И не вина евреев, что они были насильственно оторваны от земледельческого труда.

Поначалу изгнанные из своей страны, они способствовали развитию земледелия в еврейских колониях в Аравии, Италии, Испании, Южной Франции, но затем многие вынуждены были уходить в города и заниматься городскими ремеслами. Усиление религиозных преследований сделало занятие земледелием невозможным, и с VII в. связь евреев с землей почти прекратилась (кроме Месопотамии) – законом это было им запрещено. В XIII в. в Средневековой Европе ремесленные цеха вытеснили евреев из своей среды и ремесленный труд был для них так же закрыт. Постепенно евреи из земледельческого народа превратились в мелких торговцев и в ростовщиков.

Ростовщичество стало для евреев проклятием. Христианские законы, направленные против евреев, способствовали разорению ростовщиков. Мир сузился для евреев до размеров гетто. И лишь с началом европейской эмансипации в XVIII в. евреи стали выходить из гетто и вновь возвращаться к потерянным профессиям. Жизнь восточно-европейского еврейства была знакома Бондареву не понаслышке, и почему он бросил евреям упрек в лености – непонятно. Как известно, царское правительство организовало еврейские земледельческие колонии в Новороссии, в Белоруссии, на Украине. Нельзя сказать, что все они потерпели экономический крах.

Интересующихся проблемой отсылаем к классическому труду современника Тимофея Бондарева, человека не менее тяжелой судьбы, Виктора Никитича Никитина (1839-1908), насильственно крещенного кантониста, одного из директоров санкт-петербургских тюрем и чиновника по особым поручениям при Министерстве земледелия и к тому же писателя81. Некоторые поселения процветали. (Среди этих поселений были колонии с названием Доброе, Трудолюбовка и т. п.) Пионером, призывавшим свой народ вернуться к земледелию, был И.Б. Левенсон (1788-1860). Примерами из Библии он доказывал, что самые прославленные личности еврейской истории были земледельцами.
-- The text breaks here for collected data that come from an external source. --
-- pv_equiv track=rewrite | github.com/jaemilton/aws_set_default_profile | common_lib/common_base.py | array_are_equal
-- ===== SOURCE A (Python) =====
-- def array_are_equal(arr1, arr2):
--
--         if not arr1 or not arr2:
--             return False
--
--         # If lengths of array are not
--         # equal means array are not equal
--         if len(arr1) != len(arr2):
--             return False
--
--         # Linearly compare elements
--         for i in range(0, len(arr1) - 1):
--             if (arr1[i] != arr2[i]):
--                 return False
--
--         # If all elements were same.
--         return True
-- ===== SOURCE B (Python) =====
-- def array_are_equal(arr1, arr2):
--     if not arr1 or not arr2:
--         return False
--     # Single simultaneous traversal of two iterators: no len(), no indexing,
--     # length mismatch is discovered in-scan via an exhaustion sentinel.
--     it1, it2 = iter(arr1), iter(arr2)
--     sentinel = object()
--     while True:
--         x = next(it1, sentinel)
--         y = next(it2, sentinel)
--         if x is sentinel and y is sentinel:
--             return True
--         if x is sentinel or y is sentinel or x != y:
--             return False
-- ===== Notes on version B (the rewrite author's own statement) =====
-- stated objective: alternative
-- what changed: A's staged passes (length pre-check, then an indexed loop over range(len-1)) are replaced by one simultaneous traversal of two iterators with an exhaustion sentinel: no len(), no indexing, length mismatch is detected in-scan, and every element including the last is compared.
-- intended difference: On nonempty equal-length lists that agree on all but the last element, A returns True (its loop stops at range(len-1) and never checks the last element) while B returns False, which is the intended answer for element-wise array equality. — e.g. on array_are_equal([1, 2], [1, 3]): A returns true, B returns false
import Mathlib
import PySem

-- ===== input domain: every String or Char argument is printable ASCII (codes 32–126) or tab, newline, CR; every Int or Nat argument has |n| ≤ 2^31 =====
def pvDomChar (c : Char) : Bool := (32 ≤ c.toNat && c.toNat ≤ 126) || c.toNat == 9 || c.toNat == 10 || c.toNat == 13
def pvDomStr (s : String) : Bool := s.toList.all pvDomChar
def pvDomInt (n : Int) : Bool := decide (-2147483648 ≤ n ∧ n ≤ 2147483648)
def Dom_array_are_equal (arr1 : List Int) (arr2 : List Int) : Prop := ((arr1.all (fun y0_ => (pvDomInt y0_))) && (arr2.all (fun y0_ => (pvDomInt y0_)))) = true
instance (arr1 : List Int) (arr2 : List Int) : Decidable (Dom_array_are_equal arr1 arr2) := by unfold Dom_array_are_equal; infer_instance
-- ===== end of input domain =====

-- B replaces A's staged passes (length pre-check + indexed loop over range(len-1)) by one
-- simultaneous traversal of both lists, detecting length mismatch in-scan and comparing every
-- element including the last one A's loop skips (see D_ below); return value only, no mutation.

-- ===== PORT A =====
-- the 'for i in range(0, len(arr1) - 1): if arr1[i] != arr2[i]: return False' loop
def pvLoopA (arr1 : List Int) (arr2 : List Int) : List Int → Bool
  | [] => true
  | i :: rest =>
      if PySem.List.pyGet? arr1 i ≠ PySem.List.pyGet? arr2 i then false
      else pvLoopA arr1 arr2 rest

def array_are_equal (arr1 : List Int) (arr2 : List Int) : Bool :=
  if arr1 = [] ∨ arr2 = [] then false
  else if (arr1.length : Int) ≠ (arr2.length : Int) then false
  else pvLoopA arr1 arr2 (PySem.List.pyRange 0 ((arr1.length : Int) - 1) 1)

-- ===== PORT B =====
-- the sentinel while-loop over iter(arr1)/iter(arr2): both exhausted → True,
-- one exhausted or heads differ → False, else advance both iterators
def pvGo : List Int → List Int → Bool
  | [], [] => true
  | [], _ :: _ => false
  | _ :: _, [] => false
  | x :: xs, y :: ys => if x ≠ y then false else pvGo xs ys

def array_are_equal_alt (arr1 : List Int) (arr2 : List Int) : Bool :=
  if arr1 = [] ∨ arr2 = [] then false
  else pvGo arr1 arr2

-- ===== PRECONDITION & SPEC =====
-- On nonempty equal-length lists agreeing on all but the last element, A returns true (its
-- loop never checks the last element) while B returns false, the intended answer for
-- element-wise array equality.
def D_array_are_equal (arr1 : List Int) (arr2 : List Int) : Prop :=
  arr1 ≠ [] ∧ arr2 ≠ [] ∧ arr1.length = arr2.length ∧ arr1.dropLast = arr2.dropLast ∧ arr1 ≠ arr2
instance (arr1 : List Int) (arr2 : List Int) : Decidable (D_array_are_equal arr1 arr2) := by
  unfold D_array_are_equal; infer_instance

def Spec_array_are_equal (arr1 : List Int) (arr2 : List Int) (out : Bool) : Prop :=
  ¬ D_array_are_equal arr1 arr2 → out = array_are_equal_alt arr1 arr2
instance (arr1 : List Int) (arr2 : List Int) (out : Bool) : Decidable (Spec_array_are_equal arr1 arr2 out) := by
  unfold Spec_array_are_equal; infer_instance

def pvDiffWitness_array_are_equal : List Int × List Int := ([1, 2], [1, 3])
def pvDiffWitnessOut_array_are_equal : Bool × Bool := (true, false)

-- ===== CLAIM (what is proved, stated in full; the proofs are below) =====
def Claim_unchanged_array_are_equal : Prop := ∀ (arr1 : List Int) (arr2 : List Int), Dom_array_are_equal arr1 arr2 → Spec_array_are_equal arr1 arr2 (array_are_equal arr1 arr2)
def Claim_changed_array_are_equal : Prop := Dom_array_are_equal (pvDiffWitness_array_are_equal.1) (pvDiffWitness_array_are_equal.2) ∧ D_array_are_equal (pvDiffWitness_array_are_equal.1) (pvDiffWitness_array_are_equal.2) ∧ array_are_equal (pvDiffWitness_array_are_equal.1) (pvDiffWitness_array_are_equal.2) = pvDiffWitnessOut_array_are_equal.1 ∧ array_are_equal_alt (pvDiffWitness_array_are_equal.1) (pvDiffWitness_array_are_equal.2) = pvDiffWitnessOut_array_are_equal.2 ∧ pvDiffWitnessOut_array_are_equal.1 ≠ pvDiffWitnessOut_array_are_equal.2
def Claim_exact_array_are_equal : Prop := ∀ (arr1 : List Int) (arr2 : List Int), Dom_array_are_equal arr1 arr2 → D_array_are_equal arr1 arr2 → array_are_equal arr1 arr2 ≠ array_are_equal_alt arr1 arr2

-- ===== LEMMAS AND PROOFS =====

-- B's simultaneous traversal decides plain list equality
lemma pvGo_eq_decide (xs ys : List Int) : pvGo xs ys = decide (xs = ys) := by
  induction xs generalizing ys with
  | nil => cases ys <;> simp [pvGo]
  | cons x xs ih =>
      cases ys with
      | nil => simp [pvGo]
      | cons y ys =>
          simp only [pvGo, ih]
          by_cases h : x = y <;> simp [h]

lemma pvLoopA_eq_all (arr1 arr2 : List Int) (l : List Int) :
    pvLoopA arr1 arr2 l
      = l.all (fun i => PySem.List.pyGet? arr1 i == PySem.List.pyGet? arr2 i) := by
  induction l with
  | nil => rfl
  | cons i rest ih =>
      simp only [pvLoopA, List.all_cons, ih]
      by_cases h : PySem.List.pyGet? arr1 i = PySem.List.pyGet? arr2 i <;> simp [h]

-- A's loop result, when lengths are equal, is exactly dropLast equality
lemma pvLoopA_range (arr1 arr2 : List Int) (h : arr1.length = arr2.length) :
    pvLoopA arr1 arr2 (PySem.List.pyRange 0 ((arr1.length : Int) - 1) 1)
      = decide (arr1.dropLast = arr2.dropLast) := by
  rw [pvLoopA_eq_all]
  rcases Nat.eq_zero_or_pos arr1.length with h0 | hpos
  · have h1 : arr1 = [] := List.length_eq_zero_iff.mp h0
    have h2 : arr2 = [] := List.length_eq_zero_iff.mp (h ▸ h0)
    subst h1; subst h2; decide
  · have heq : (arr1.dropLast = arr2.dropLast) ↔
        (∀ k, (hk : k < arr1.length - 1) →
          arr1[k]'(by omega) = arr2[k]'(by omega)) := by
      constructor
      · intro hd k hk
        have := congrArg (fun l => l[k]?) hd
        simpa [List.getElem?_dropLast, hk, h ▸ hk, List.getElem?_eq_getElem,
          (by omega : k < arr1.length), (by omega : k < arr2.length)] using this
      · intro hall
        apply List.ext_getElem
        · simp [h]
        · intro k hk1 hk2
          have hk : k < arr1.length - 1 := by simpa using hk1
          simp [List.getElem_dropLast, hall k hk]
    by_cases hd : arr1.dropLast = arr2.dropLast
    · simp only [hd, decide_true, List.all_eq_true]
      intro i hi
      rw [PySem.List.mem_pyRange_one] at hi
      obtain ⟨hi0, hi1⟩ := hi
      have hk : i.toNat < arr1.length - 1 := by omega
      have := heq.mp hd i.toNat hk
      rw [PySem.List.pyGet?_of_nonneg arr1 hi0, PySem.List.pyGet?_of_nonneg arr2 hi0]
      simp [(by omega : i.toNat < arr1.length), (by omega : i.toNat < arr2.length), this]
    · simp only [hd, decide_false, List.all_eq_false]
      have : ¬ ∀ k, (hk : k < arr1.length - 1) → arr1[k]'(by omega) = arr2[k]'(by omega) := by
        intro hc; exact hd (heq.mpr hc)
      push Not at this
      obtain ⟨k, hk, hne⟩ := this
      refine ⟨(k : Int), ?_, ?_⟩
      · rw [PySem.List.mem_pyRange_one]; constructor <;> omega
      · rw [PySem.List.pyGet?_natCast, PySem.List.pyGet?_natCast]
        simp [(by omega : k < arr1.length), (by omega : k < arr2.length), hne]

-- ===== VERDICT (by name: the statement is the Claim_ definition above) =====
theorem array_are_equal_spec : Claim_unchanged_array_are_equal := by
  intro arr1 arr2 _
  unfold Spec_array_are_equal
  intro hD
  by_cases he : arr1 = [] ∨ arr2 = []
  · simp [array_are_equal, array_are_equal_alt, he]
  · by_cases hl : arr1.length = arr2.length
    · have hne : ¬ ((arr1.length : Int) ≠ (arr2.length : Int)) := by simp [hl]
      rw [array_are_equal, if_neg he, if_neg hne, pvLoopA_range arr1 arr2 hl,
        array_are_equal_alt, if_neg he, pvGo_eq_decide]
      push Not at he
      by_cases hd : arr1.dropLast = arr2.dropLast
      · have hq : arr1 = arr2 := by
          by_contra hne2
          exact hD ⟨he.1, he.2, hl, hd, hne2⟩
        simp [hq]
      · have hne2 : arr1 ≠ arr2 := fun h => hd (by rw [h])
        simp [hd, hne2]
    · have h2 : (arr1.length : Int) ≠ (arr2.length : Int) := by exact_mod_cast hl
      have hne2 : arr1 ≠ arr2 := fun h => hl (by rw [h])
      rw [array_are_equal, if_neg he, if_pos h2, array_are_equal_alt, if_neg he,
        pvGo_eq_decide]
      simp [hne2]

theorem array_are_equal_changed : Claim_changed_array_are_equal := by
  unfold Claim_changed_array_are_equal; decide

theorem array_are_equal_tight : Claim_exact_array_are_equal := by
  intro arr1 arr2 _ hD
  obtain ⟨h1, h2, hl, hd, hne⟩ := hD
  have he : ¬ (arr1 = [] ∨ arr2 = []) := by simp [h1, h2]
  have hni : ¬ ((arr1.length : Int) ≠ (arr2.length : Int)) := by simp [hl]
  rw [array_are_equal, if_neg he, if_neg hni, pvLoopA_range arr1 arr2 hl,
    array_are_equal_alt, if_neg he, pvGo_eq_decide]
  simp [hd, hne]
Из Книги Судей явствует, что ангел Господень явился к Гедеону, избавителю народа от ига мадианитян, в тот момент, когда он выколачивал пшеницу в точиле (Книга Судей, 6:11). Первый царь иудеев Саул возделывал землю: он шел с поля домой позади своих волов (1-я Царств, 11:5). Также пророк Илья застал своего преемника Елисея, когда он орал с другими при двенадцати пар волов (3-я Царств, 19:19).

Земледельческий народ благоденствовал: «Это счастье автор Книги царей рисует нам в образе почивающего на лаврах земледельца: "И сидели Иуда и Израиль спокойно, каждый под виноградником своим и под смоковницею своею" (3-я Царств, 4:25)»82.

Именно тогда, когда Бондарев создавал свое произведение, велась широкая пропаганда земледельческого труда среди евреев в России – в газете "День" ратовали за это И. Оршанский, В. Леванда и другие. Особенно же с конца 70-х годов в газетах "Русский еврей", "Вестник русского еврея", "Hamtlitz", позднее в "Восходе". Тогда же возникла идея земельного фонда и в 1880 г. было основано "Общество ремесленного и земледельческого труда среди евреев в России". К сожалению, с введением "Временных правил" при Александре III, ограничивающих вновь права евреев, делу был нанесен сильный удар.

Возможно, что в ответ Бондареву вышла в 1886 г. в Петербурге и анонимная книжечка "О необходимости земледельческого труда для евреев". В этой маленькой, в 15 страничек брошюре, дважды в самом начале употребляется слово "торжество", правда не земледельца или земледелия, а торжество антисемитов по поводу вытеснения евреев из сферы производительного труда. Автор пишет о широкой дискуссии по этому поводу, в том числе о многочисленных ходатайствах, включая и просьбу об основании еврейской земледельческой общины. «Толки о земледелии заставили даже петербургскую "откровенную" газету ("Новое время". – С. Д.) пролить крокодиловые слезы об участи бедного мужичка, которого-де жиды хотят уже вытеснить из его последней позиции – земли. Это по поводу ходатайства Духовно-библейского братства о разрешении ему основания земледельческой общины ввиду проповедуемого братством учения о нравственной обязательности производительного, по преимуществу же земледельческого, труда»83. Кстати, Духовно-библейскому братству один из последователей Л.Н. Толстого в 1889 г. пожертвовал большую сумму на организацию "интеллигентной колонии" на общинных началах.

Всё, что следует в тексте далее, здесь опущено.